Information given below:

-- pv_equiv track=rewrite | github.com/1o68o7/silo | database/service.py | _extract_zone_texte
-- ===== SOURCE A (Python) =====
-- from typing import Optional
--
-- def _extract_zone_texte(content_text: Optional[str], max_chars: int = 300) -> str:
--     """
--     Extrait la zone de texte (paragraphe) la plus pertinente pour insérer un lien.
--     Utilise le premier paragraphe substantiel du contenu.
--     """
--     if not content_text or not content_text.strip():
--         return ""
--     # Découper par paragraphes (double saut de ligne ou \n\n)
--     paragraphs = [p.strip() for p in content_text.split("\n\n") if len(p.strip()) > 50]
--     if not paragraphs:
--         # Fallback: premier bloc de texte
--         text = content_text.strip()[:max_chars]
--         return text + ("..." if len(content_text) > max_chars else "")
--     # Retourner le premier paragraphe significatif (hors intro courte)
--     for p in paragraphs:
--         if len(p) >= 80:
--             return (p[:max_chars] + "...") if len(p) > max_chars else p
--     return paragraphs[0][:max_chars] + ("..." if len(paragraphs[0]) > max_chars else "")
-- ===== SOURCE B (Python) =====
-- from typing import Optional
--
-- def _extract_zone_texte(content_text: Optional[str], max_chars: int = 300) -> str:
--     if not content_text or not content_text.strip():
--         return ""
--     first_substantial = None
--     first_significant = None
--     for piece in content_text.split("\n\n"):
--         p = piece.strip()
--         if len(p) > 50 and first_substantial is None:
--             first_substantial = p
--         if len(p) >= 80:
--             first_significant = p
--             break
--     chosen = first_significant if first_significant is not None else first_substantial
--     if chosen is not None:
--         return chosen[:max_chars] + "..." if len(chosen) > max_chars else chosen
--     text = content_text.strip()[:max_chars]
--     return text + ("..." if len(content_text) > max_chars else "")
-- ===== Notes on version B (the rewrite author's own statement) =====
-- stated objective: alternative
-- what changed: Replaces A's build-a-filtered-paragraph-list-then-rescan-it decomposition with a single early-exit pass over the split pieces that tracks the first substantial (>50) and first significant (>=80) stripped paragraph, then applies one shared truncation step.
import Mathlib
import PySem

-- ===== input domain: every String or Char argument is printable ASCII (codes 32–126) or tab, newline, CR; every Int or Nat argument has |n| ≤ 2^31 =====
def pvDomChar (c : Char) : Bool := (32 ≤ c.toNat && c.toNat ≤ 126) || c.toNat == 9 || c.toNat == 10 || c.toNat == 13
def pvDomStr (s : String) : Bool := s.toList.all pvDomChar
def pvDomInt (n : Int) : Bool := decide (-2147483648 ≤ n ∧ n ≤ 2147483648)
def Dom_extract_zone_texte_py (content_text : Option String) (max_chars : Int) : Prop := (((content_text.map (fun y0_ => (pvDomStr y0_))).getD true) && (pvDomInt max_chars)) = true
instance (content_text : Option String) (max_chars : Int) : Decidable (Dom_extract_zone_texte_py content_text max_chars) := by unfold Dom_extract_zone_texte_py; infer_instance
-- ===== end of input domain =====

-- B replaces A's filter-a-list-then-rescan-it decomposition by one early-exit pass that keeps the
-- first substantial (>50) and first significant (>=80) stripped paragraph; same return value (alternative).

-- ===== PORT A =====
-- A's `for p in paragraphs: if len(p) >= 80: return …` (early-return loop)
def pvALoop (max_chars : Int) : List String → Option String
  | [] => none
  | p :: t =>
    if 80 ≤ PySem.Str.len p then
      some (if PySem.Str.len p > max_chars then PySem.Str.slice p none (some max_chars) ++ "..." else p)
    else pvALoop max_chars t

def extract_zone_texte_py (content_text : Option String) (max_chars : Int) : String :=
  match content_text with
  | none => ""
  | some s =>
    if s = "" ∨ PySem.Str.strip s = "" then ""
    else
      let paragraphs := (((PySem.Str.split? s "\n\n").getD []).map PySem.Str.strip).filter
        (fun p => 50 < PySem.Str.len p)
      if paragraphs = [] then
        PySem.Str.slice (PySem.Str.strip s) none (some max_chars) ++
          (if PySem.Str.len s > max_chars then "..." else "")
      else
        match pvALoop max_chars paragraphs with
        | some r => r
        | none =>
          PySem.Str.slice (paragraphs.headD "") none (some max_chars) ++
            (if PySem.Str.len (paragraphs.headD "") > max_chars then "..." else "")

-- ===== PORT B =====
def pvTrunc (max_chars : Int) (p : String) : String :=
  if PySem.Str.len p > max_chars then PySem.Str.slice p none (some max_chars) ++ "..." else p

-- B's single loop: (first_substantial, first_significant); breaks on the first significant piece
def pvScan : List String → Option String → Option String × Option String
  | [], first_substantial => (first_substantial, none)
  | piece :: t, first_substantial =>
    let p := PySem.Str.strip piece
    let fs := if 50 < PySem.Str.len p ∧ first_substantial = none then some p else first_substantial
    if 80 ≤ PySem.Str.len p then (fs, some p) else pvScan t fs

def extract_zone_texte_py_alt (content_text : Option String) (max_chars : Int) : String :=
  match content_text with
  | none => ""
  | some s =>
    if s = "" ∨ PySem.Str.strip s = "" then ""
    else
      let r := pvScan ((PySem.Str.split? s "\n\n").getD []) none
      match (match r.2 with | some p => some p | none => r.1) with
      | some chosen => pvTrunc max_chars chosen
      | none =>
        PySem.Str.slice (PySem.Str.strip s) none (some max_chars) ++
          (if PySem.Str.len s > max_chars then "..." else "")

-- ===== PRECONDITION & SPEC =====
def Spec_extract_zone_texte_py (content_text : Option String) (max_chars : Int) (out : String) : Prop := out = extract_zone_texte_py_alt content_text max_chars
instance (content_text : Option String) (max_chars : Int) (out : String) : Decidable (Spec_extract_zone_texte_py content_text max_chars out) := by unfold Spec_extract_zone_texte_py; infer_instance

-- ===== CLAIM (what is proved, stated in full; the proofs are below) =====
def Claim_equal_extract_zone_texte_py : Prop := ∀ (content_text : Option String) (max_chars : Int), Dom_extract_zone_texte_py content_text max_chars → Spec_extract_zone_texte_py content_text max_chars (extract_zone_texte_py content_text max_chars)

-- ===== LEMMAS AND PROOFS =====

-- A's `p[:mc] + ("..." if len(p) > mc else "")` equals B's pvTrunc
theorem pvTrunc_eq (mc : Int) (p : String) :
    PySem.Str.slice p none (some mc) ++ (if PySem.Str.len p > mc then "..." else "") =
      pvTrunc mc p := by
  unfold pvTrunc
  by_cases h : PySem.Str.len p > mc
  · rw [if_pos h, if_pos h]
  · rw [if_neg h, if_neg h]
    have hlen : (p.toList.length : Int) ≤ mc := by
      have := PySem.Str.len_eq p; omega
    have hs : PySem.Str.slice p none (some mc) = p := by
      apply String.toList_inj.mp
      rw [PySem.Str.toList_slice, PySem.Chars.slice_eq_listSlice,
        PySem.List.slice_to p.toList (by omega : (0:Int) ≤ mc)]
      exact List.take_of_length_le (by omega)
    rw [hs, String.append_empty]

-- the single-pass scan, dispatched as B does, equals A's filter/rescan decomposition
set_option maxHeartbeats 1000000 in
theorem pvScan_master (mc : Int) (FB : String) (xs : List String) :
    ∀ acc : Option String,
    (match pvScan xs acc with
     | (_, some p) => pvTrunc mc p
     | (some q, none) => pvTrunc mc q
     | (none, none) => FB) =
    (match acc with
     | some q =>
       match pvALoop mc ((xs.map PySem.Str.strip).filter (fun p => 50 < PySem.Str.len p)) with
       | some r => r
       | none => pvTrunc mc q
     | none =>
       if ((xs.map PySem.Str.strip).filter (fun p => 50 < PySem.Str.len p)) = [] then FB
       else
         match pvALoop mc ((xs.map PySem.Str.strip).filter (fun p => 50 < PySem.Str.len p)) with
         | some r => r
         | none =>
           PySem.Str.slice (((xs.map PySem.Str.strip).filter (fun p => 50 < PySem.Str.len p)).headD "")
               none (some mc) ++
             (if PySem.Str.len (((xs.map PySem.Str.strip).filter (fun p => 50 < PySem.Str.len p)).headD "") > mc
              then "..." else "")) := by
  induction xs with
  | nil =>
    intro acc
    cases acc <;> simp [pvScan, pvALoop]
  | cons piece t ih =>
    intro acc
    conv_lhs => rw [pvScan]
    simp only [List.map_cons, List.filter_cons]
    by_cases h80 : 80 ≤ PySem.Str.len (PySem.Str.strip piece)
    · have h50 : (decide (50 < PySem.Str.len (PySem.Str.strip piece))) = true :=
        decide_eq_true (lt_of_lt_of_le (by norm_num) h80)
      rw [if_pos h50, if_pos h80]
      have hloop : pvALoop mc (PySem.Str.strip piece ::
          (t.map PySem.Str.strip).filter (fun p => 50 < PySem.Str.len p)) =
          some (if PySem.Str.len (PySem.Str.strip piece) > mc then
            PySem.Str.slice (PySem.Str.strip piece) none (some mc) ++ "..."
          else PySem.Str.strip piece) := by
        rw [show pvALoop mc (PySem.Str.strip piece ::
            (t.map PySem.Str.strip).filter (fun p => 50 < PySem.Str.len p)) =
          if 80 ≤ PySem.Str.len (PySem.Str.strip piece) then
            some (if PySem.Str.len (PySem.Str.strip piece) > mc then
              PySem.Str.slice (PySem.Str.strip piece) none (some mc) ++ "..."
            else PySem.Str.strip piece)
          else pvALoop mc ((t.map PySem.Str.strip).filter (fun p => 50 < PySem.Str.len p)) from rfl,
          if_pos h80]
      cases acc with
      | none =>
        rw [if_pos ⟨by omega, rfl⟩, if_neg (List.cons_ne_nil _ _), hloop]
        rfl
      | some q =>
        rw [if_neg (by simp), hloop]
        rfl
    · have hloop : pvALoop mc (PySem.Str.strip piece ::
          (t.map PySem.Str.strip).filter (fun p => 50 < PySem.Str.len p)) =
          pvALoop mc ((t.map PySem.Str.strip).filter (fun p => 50 < PySem.Str.len p)) := by
        rw [show pvALoop mc (PySem.Str.strip piece ::
            (t.map PySem.Str.strip).filter (fun p => 50 < PySem.Str.len p)) =
          if 80 ≤ PySem.Str.len (PySem.Str.strip piece) then
            some (if PySem.Str.len (PySem.Str.strip piece) > mc then
              PySem.Str.slice (PySem.Str.strip piece) none (some mc) ++ "..."
            else PySem.Str.strip piece)
          else pvALoop mc ((t.map PySem.Str.strip).filter (fun p => 50 < PySem.Str.len p)) from rfl,
          if_neg h80]
      by_cases h50 : 50 < PySem.Str.len (PySem.Str.strip piece)
      · have h50' : (decide (50 < PySem.Str.len (PySem.Str.strip piece))) = true := by
          simpa using h50
        rw [if_neg h80, if_pos h50']
        cases acc with
        | none =>
          rw [if_pos ⟨h50, rfl⟩, ih (some (PySem.Str.strip piece)),
            if_neg (List.cons_ne_nil _ _), hloop]
          simp only [List.headD_cons]
          cases pvALoop mc ((t.map PySem.Str.strip).filter (fun p => 50 < PySem.Str.len p)) with
          | some r => rfl
          | none => exact (pvTrunc_eq mc _).symm
        | some q =>
          rw [if_neg (by simp), ih (some q), hloop]
      · have h50' : (decide (50 < PySem.Str.len (PySem.Str.strip piece))) = false :=
          decide_eq_false h50
        rw [if_neg h80, h50', if_neg (by decide : ¬(false = true))]
        have hno : ¬(50 < PySem.Str.len (PySem.Str.strip piece) ∧ acc = none) := by tauto
        rw [if_neg hno, ih acc]

-- ===== VERDICT (by name: the statement is the Claim_ definition above) =====
theorem extract_zone_texte_py_spec : Claim_equal_extract_zone_texte_py := by
  intro content_text max_chars _
  unfold Spec_extract_zone_texte_py extract_zone_texte_py extract_zone_texte_py_alt
  cases content_text with
  | none => rfl
  | some s =>
    by_cases hg : s = "" ∨ PySem.Str.strip s = ""
    · simp [hg]
    · simp only [hg, if_false]
      refine Eq.trans (Eq.symm (pvScan_master max_chars
        (PySem.Str.slice (PySem.Str.strip s) none (some max_chars) ++
          (if PySem.Str.len s > max_chars then "..." else ""))
        ((PySem.Str.split? s "\n\n").getD []) none)) ?_
      cases hsc : pvScan ((PySem.Str.split? s "\n\n").getD []) none with
      | mk fs sig => cases sig <;> cases fs <;> rfl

End of Information given.

• _Directions for this task_
Go through the records and pull out each line that includes the word "exit".

• _The answer_
-- what changed: Replaces A's build-a-filtered-paragraph-list-then-rescan-it decomposition with a single early-exit pass over the split pieces that tracks the first substantial (>50) and first significant (>=80) stripped paragraph, then applies one shared truncation step.
-- B replaces A's filter-a-list-then-rescan-it decomposition by one early-exit pass that keeps the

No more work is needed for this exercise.